→ Exercise goal
Please return the lines below verbatim, beginning at the one that has "def compute_prefix (p" and stopping after the one that has "-- ===== CLAIM", and add no other lines.

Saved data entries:
-- pv_equiv track=rewrite | github.com/AtoyanMikhail/CaAA | lab4/src/find_cyclic_shift.py | find_cyclic_shift
-- ===== SOURCE A (Python) =====
-- def compute_prefix(pattern):
--     n = len(pattern)
--     pi = [0] * n
--     j = 0
--     for i in range(1, n):
--         while j > 0 and pattern[i] != pattern[j]:
--             j = pi[j - 1]
--         if pattern[i] == pattern[j]:
--             j += 1
--             pi[i] = j
--         else:
--             pi[i] = 0
--     return pi
--
-- def find_cyclic_shift(a, b):
--     if len(a) != len(b):
--         return -1
--     n = len(a)
--     if n == 0:
--         return 0
--     if a == b:
--         return 0
--
--     pi = compute_prefix(a)
--     j = 0
--     for i in range(2 * n):
--         current_char = b[i % n]
--         while j > 0 and current_char != a[j]:
--             j = pi[j - 1]
--         if current_char == a[j]:
--             j += 1
--         if j == n:
--             start_index = i - n + 1
--             if 0 <= start_index < n:
--                 return (n - start_index) % n
--     return -1
-- ===== SOURCE B (Python) =====
-- def find_cyclic_shift(a, b):
--     if len(a) != len(b):
--         return -1
--     n = len(a)
--     if n == 0:
--         return 0
--     for s in range(n):
--         if all(a[t] == b[(s + t) % n] for t in range(n)):
--             return (n - s) % n
--     return -1
-- ===== Notes on version B (the rewrite author's own statement) =====
-- stated objective: simpler
-- what changed: Replaces the KMP machinery (prefix-function computation plus a stateful scan over the doubled string) with a direct brute-force rotation search: for each start index s, check characterwise that a[t] == b[(s+t)%n] for all t, and return (n-s)%n on the first fully matching s.
import Mathlib
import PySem

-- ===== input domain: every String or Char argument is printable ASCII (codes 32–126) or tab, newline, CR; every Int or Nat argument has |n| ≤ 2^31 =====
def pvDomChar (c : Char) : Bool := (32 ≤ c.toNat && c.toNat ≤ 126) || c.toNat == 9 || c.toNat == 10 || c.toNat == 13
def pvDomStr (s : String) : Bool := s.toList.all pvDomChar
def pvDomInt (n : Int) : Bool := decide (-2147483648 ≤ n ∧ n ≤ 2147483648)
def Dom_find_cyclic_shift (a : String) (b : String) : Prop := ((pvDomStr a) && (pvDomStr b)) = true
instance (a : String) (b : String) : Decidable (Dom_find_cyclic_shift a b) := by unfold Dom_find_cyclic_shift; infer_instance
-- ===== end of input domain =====

-- B replaces A's hand-rolled KMP (prefix function + scan over the doubled string) with a direct
-- brute-force rotation search (for each s, check a[t] == b[(s+t)%n] for all t); objective: simpler.
-- Proved equal on all inputs.

-- ===== PORT A =====
-- the 'while j > 0 and c != pattern[j]' loop shared by both of A's loops; fuel = initial j
-- (each iteration strictly decreases j, so fuel j is exact; Python never reads pattern[j] out of range here)
def kmpWhile (p : List Char) (pi : List Nat) (c : Char) : Nat → Nat → Nat
  | 0, j => j
  | fuel+1, j => if 0 < j ∧ c ≠ p.getD j ' ' then kmpWhile p pi c fuel (pi.getD (j-1) 0) else j

def compute_prefix (p : List Char) : List Nat :=
  let n := p.length
  ((List.range' 1 (n-1)).foldl (fun (st : List Nat × Nat) i =>
    let c := p.getD i ' '
    let j := kmpWhile p st.1 c st.2 st.2
    if c = p.getD j ' ' then (st.1.set i (j+1), j+1) else (st.1.set i 0, j))
    (List.replicate n 0, 0)).1

def kmpScan (p bl : List Char) (pi : List Nat) (n : Nat) : Nat → Nat → Nat → Int
  | 0, _, _ => -1
  | steps+1, i, j =>
    let c := bl.getD (i % n) ' '
    let j1 := kmpWhile p pi c j j
    let j2 := if c = p.getD j1 ' ' then j1 + 1 else j1
    if j2 = n then
      let start : Int := (i : Int) - (n : Int) + 1
      if 0 ≤ start ∧ start < (n : Int) then PySem.Int.mod ((n : Int) - start) (n : Int)
      else kmpScan p bl pi n steps (i+1) j2
    else kmpScan p bl pi n steps (i+1) j2

def find_cyclic_shift (a : String) (b : String) : Int :=
  let al := a.toList
  let bl := b.toList
  if al.length ≠ bl.length then -1
  else
    let n := al.length
    if n = 0 then 0
    else if al = bl then 0
    else kmpScan al bl (compute_prefix al) n (2*n) 0 0

-- ===== PORT B =====
-- 'for s in range(n): if all(a[t] == b[(s+t)%n] for t in range(n)): return (n-s)%n' with early
-- return, as a fuel recursion; a[t] / b[(s+t)%n] with indices provably in range are getD.
def rotLoop (al bl : List Char) (n : Nat) : Nat → Nat → Int
  | 0, _ => -1
  | fuel+1, s =>
    if (List.range n).all (fun t => al.getD t ' ' == bl.getD ((s + t) % n) ' ') then
      PySem.Int.mod ((n : Int) - (s : Int)) (n : Int)
    else rotLoop al bl n fuel (s+1)

def find_cyclic_shift_alt (a : String) (b : String) : Int :=
  let al := a.toList
  let bl := b.toList
  if al.length ≠ bl.length then -1
  else
    let n := al.length
    if n = 0 then 0
    else rotLoop al bl n n 0

-- ===== PRECONDITION & SPEC =====
def Spec_find_cyclic_shift (a : String) (b : String) (out : Int) : Prop := out = find_cyclic_shift_alt a b
instance (a : String) (b : String) (out : Int) : Decidable (Spec_find_cyclic_shift a b out) := by unfold Spec_find_cyclic_shift; infer_instance

-- ===== CLAIM (what is proved, stated in full; the proofs are below) =====
def Claim_equal_find_cyclic_shift : Prop := ∀ (a : String) (b : String), Dom_find_cyclic_shift a b → Spec_find_cyclic_shift a b (find_cyclic_shift a b)

-- ===== LEMMAS AND PROOFS =====

-- length of the longest prefix of p that is a suffix of t (the KMP automaton state)
def okK (p t : List Char) : Nat := Nat.findGreatest (fun j => p.take j <:+ t) p.length

-- length of the longest proper border of q (the prefix-function value)
def brd (q : List Char) : Nat := Nat.findGreatest (fun k => q.take k <:+ q) (q.length - 1)

lemma okK_le (p t : List Char) : okK p t ≤ p.length := Nat.findGreatest_le _

lemma okK_suffix (p t : List Char) : p.take (okK p t) <:+ t := by
  have h := Nat.findGreatest_spec (P := fun j => p.take j <:+ t) (m := 0) (Nat.zero_le p.length)
    (by simp)
  simpa [okK] using h

lemma okK_greatest {p t : List Char} {j : Nat} (h1 : j ≤ p.length) (h2 : p.take j <:+ t) :
    j ≤ okK p t := Nat.le_findGreatest h1 h2

lemma okK_eq {p t : List Char} {v : Nat} (h1 : v ≤ p.length) (h2 : p.take v <:+ t)
    (h3 : ∀ k, k ≤ p.length → p.take k <:+ t → k ≤ v) : okK p t = v :=
  le_antisymm (h3 _ (okK_le p t) (okK_suffix p t)) (okK_greatest h1 h2)

lemma brd_le (q : List Char) : brd q ≤ q.length - 1 := Nat.findGreatest_le _

lemma brd_suffix (q : List Char) : q.take (brd q) <:+ q := by
  have h := Nat.findGreatest_spec (P := fun k => q.take k <:+ q) (m := 0) (Nat.zero_le (q.length-1))
    (by simp)
  simpa [brd] using h

lemma brd_greatest {q : List Char} {k : Nat} (h1 : k ≤ q.length - 1) (h2 : q.take k <:+ q) :
    k ≤ brd q := Nat.le_findGreatest h1 h2

lemma brd_eq {q : List Char} {v : Nat} (h1 : v ≤ q.length - 1) (h2 : q.take v <:+ q)
    (h3 : ∀ k, k ≤ q.length - 1 → q.take k <:+ q → k ≤ v) : brd q = v :=
  le_antisymm (h3 _ (brd_le q) (brd_suffix q)) (brd_greatest h1 h2)

lemma suffix_of_suffix_le {l1 l2 t : List Char} (h1 : l1 <:+ t) (h2 : l2 <:+ t)
    (h : l1.length ≤ l2.length) : l1 <:+ l2 := by
  rcases List.suffix_or_suffix_of_suffix h1 h2 with h' | h'
  · exact h'
  · rw [h'.sublist.eq_of_length (le_antisymm h'.length_le h)]

lemma take_succ_getD {l : List Char} {i : Nat} (h : i < l.length) :
    l.take (i+1) = l.take i ++ [l.getD i ' '] := by
  rw [List.take_add_one]
  simp [List.getElem?_eq_getElem h]

-- p.take (j+1) is a suffix of t ++ [c] iff p.take j is a suffix of t and p[j] = c
lemma take_suffix_concat {p t : List Char} {c : Char} {j : Nat} (hj : j < p.length) :
    p.take (j+1) <:+ t ++ [c] ↔ p.take j <:+ t ∧ p.getD j ' ' = c := by
  rw [take_succ_getD hj, ← List.reverse_prefix]
  simp only [List.reverse_append, List.reverse_cons, List.reverse_nil, List.nil_append,
    List.singleton_append]
  rw [List.cons_prefix_cons, List.reverse_prefix]
  tauto

lemma kmpWhile_spec (p : List Char) (pi : List Nat) (c : Char) :
    ∀ fuel j, j ≤ fuel → j ≤ p.length →
    (∀ k, k < j → pi.getD k 0 = brd (p.take (k+1))) →
    (kmpWhile p pi c fuel j ≤ j ∧
     p.take (kmpWhile p pi c fuel j) <:+ p.take j ∧
     (kmpWhile p pi c fuel j = 0 ∨ c = p.getD (kmpWhile p pi c fuel j) ' ') ∧
     ∀ k, k ≤ j → p.take k <:+ p.take j → c = p.getD k ' ' → k ≤ kmpWhile p pi c fuel j) := by
  intro fuel
  induction fuel with
  | zero =>
    intro j hf _ _
    interval_cases j
    rw [kmpWhile]
    exact ⟨le_refl _, List.suffix_refl _, Or.inl rfl, fun k hk _ _ => hk⟩
  | succ fuel ih =>
    intro j hf hlen hpi
    rw [kmpWhile]
    by_cases hcond : 0 < j ∧ c ≠ p.getD j ' '
    · rw [if_pos hcond]
      obtain ⟨hj0, hne⟩ := hcond
      have hq : (p.take j).length = j := by simp; omega
      have hpij : pi.getD (j-1) 0 = brd (p.take j) := by
        have := hpi (j-1) (by omega)
        rwa [show j - 1 + 1 = j from by omega] at this
      rw [hpij]
      set j' := brd (p.take j) with hj'def
      have hj'le : j' ≤ j - 1 := by
        have := brd_le (p.take j)
        omega
      have hsufj' : p.take j' <:+ p.take j := by
        have h1 := brd_suffix (p.take j)
        rwa [List.take_take, min_eq_left (by omega)] at h1
      obtain ⟨ih1, ih2, ih3, ih4⟩ := ih j' (by omega) (by omega)
        (fun k hk => hpi k (by omega))
      refine ⟨by omega, ih2.trans hsufj', ih3, ?_⟩
      intro k hk hsuf hc
      have hkj : k ≠ j := by
        rintro rfl
        exact hne hc
      have hkb : k ≤ j' := brd_greatest (by omega)
        (by rwa [List.take_take, min_eq_left (by omega)])
      have hsuf' : p.take k <:+ p.take j' :=
        suffix_of_suffix_le hsuf hsufj' (by simp; omega)
      exact ih4 k hkb hsuf' hc
    · rw [if_neg hcond]
      push Not at hcond
      refine ⟨le_refl _, List.suffix_refl _, ?_, fun k hk _ _ => hk⟩
      rcases Nat.eq_zero_or_pos j with h0 | h0
      · exact Or.inl h0
      · exact Or.inr (hcond h0)

lemma scan_step (p t : List Char) (c : Char) (pi : List Nat)
    (hpi : ∀ k, k < p.length → pi.getD k 0 = brd (p.take (k+1)))
    (ht : okK p t < p.length) :
    (if c = p.getD (kmpWhile p pi c (okK p t) (okK p t)) ' '
     then kmpWhile p pi c (okK p t) (okK p t) + 1
     else kmpWhile p pi c (okK p t) (okK p t)) = okK p (t ++ [c]) := by
  set j := okK p t with hjdef
  obtain ⟨w1, w2, w3, w4⟩ := kmpWhile_spec p pi c j j (le_refl _) (by omega)
    (fun k hk => hpi k (by omega))
  set j1 := kmpWhile p pi c j j with hj1def
  have hsufj1 : p.take j1 <:+ t := w2.trans (okK_suffix p t)
  by_cases hc : c = p.getD j1 ' '
  · rw [if_pos hc]
    refine (okK_eq (by omega) ?_ ?_).symm
    · exact (take_suffix_concat (by omega)).mpr ⟨hsufj1, hc.symm⟩
    · intro k hk hsuf
      match k with
      | 0 => omega
      | m+1 =>
        obtain ⟨hmt, hmc⟩ := (take_suffix_concat (by omega)).mp hsuf
        have hmK : m ≤ j := okK_greatest (by omega) hmt
        have hmsuf : p.take m <:+ p.take j :=
          suffix_of_suffix_le hmt (okK_suffix p t) (by simp; omega)
        have := w4 m hmK hmsuf hmc.symm
        omega
  · rw [if_neg hc]
    have hj10 : j1 = 0 := by
      rcases w3 with h | h
      · exact h
      · exact absurd h hc
    refine (okK_eq (by omega) (by simp [hj10]) ?_).symm
    intro k hk hsuf
    match k with
    | 0 => omega
    | m+1 =>
      obtain ⟨hmt, hmc⟩ := (take_suffix_concat (by omega)).mp hsuf
      have hmK : m ≤ j := okK_greatest (by omega) hmt
      have hmsuf : p.take m <:+ p.take j :=
        suffix_of_suffix_le hmt (okK_suffix p t) (by simp; omega)
      have hm0 : m ≤ j1 := w4 m hmK hmsuf hmc.symm
      rw [hj10] at hm0
      interval_cases m
      exact absurd hmc.symm (by rwa [hj10] at hc)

→ Answer to this problem
def compute_prefix (p : List Char) : List Nat :=
  let n := p.length
  ((List.range' 1 (n-1)).foldl (fun (st : List Nat × Nat) i =>
    let c := p.getD i ' '
    let j := kmpWhile p st.1 c st.2 st.2
    if c = p.getD j ' ' then (st.1.set i (j+1), j+1) else (st.1.set i 0, j))
    (List.replicate n 0, 0)).1

def kmpScan (p bl : List Char) (pi : List Nat) (n : Nat) : Nat → Nat → Nat → Int
  | 0, _, _ => -1
  | steps+1, i, j =>
    let c := bl.getD (i % n) ' '
    let j1 := kmpWhile p pi c j j
    let j2 := if c = p.getD j1 ' ' then j1 + 1 else j1
    if j2 = n then
      let start : Int := (i : Int) - (n : Int) + 1
      if 0 ≤ start ∧ start < (n : Int) then PySem.Int.mod ((n : Int) - start) (n : Int)
      else kmpScan p bl pi n steps (i+1) j2
    else kmpScan p bl pi n steps (i+1) j2

def find_cyclic_shift (a : String) (b : String) : Int :=
  let al := a.toList
  let bl := b.toList
  if al.length ≠ bl.length then -1
  else
    let n := al.length
    if n = 0 then 0
    else if al = bl then 0
    else kmpScan al bl (compute_prefix al) n (2*n) 0 0

-- ===== PORT B =====
-- 'for s in range(n): if all(a[t] == b[(s+t)%n] for t in range(n)): return (n-s)%n' with early
-- return, as a fuel recursion; a[t] / b[(s+t)%n] with indices provably in range are getD.
def rotLoop (al bl : List Char) (n : Nat) : Nat → Nat → Int
  | 0, _ => -1
  | fuel+1, s =>
    if (List.range n).all (fun t => al.getD t ' ' == bl.getD ((s + t) % n) ' ') then
      PySem.Int.mod ((n : Int) - (s : Int)) (n : Int)
    else rotLoop al bl n fuel (s+1)

def find_cyclic_shift_alt (a : String) (b : String) : Int :=
  let al := a.toList
  let bl := b.toList
  if al.length ≠ bl.length then -1
  else
    let n := al.length
    if n = 0 then 0
    else rotLoop al bl n n 0

-- ===== PRECONDITION & SPEC =====
def Spec_find_cyclic_shift (a : String) (b : String) (out : Int) : Prop := out = find_cyclic_shift_alt a b
instance (a : String) (b : String) (out : Int) : Decidable (Spec_find_cyclic_shift a b out) := by unfold Spec_find_cyclic_shift; infer_instance

-- ===== CLAIM (what is proved, stated in full; the proofs are below) =====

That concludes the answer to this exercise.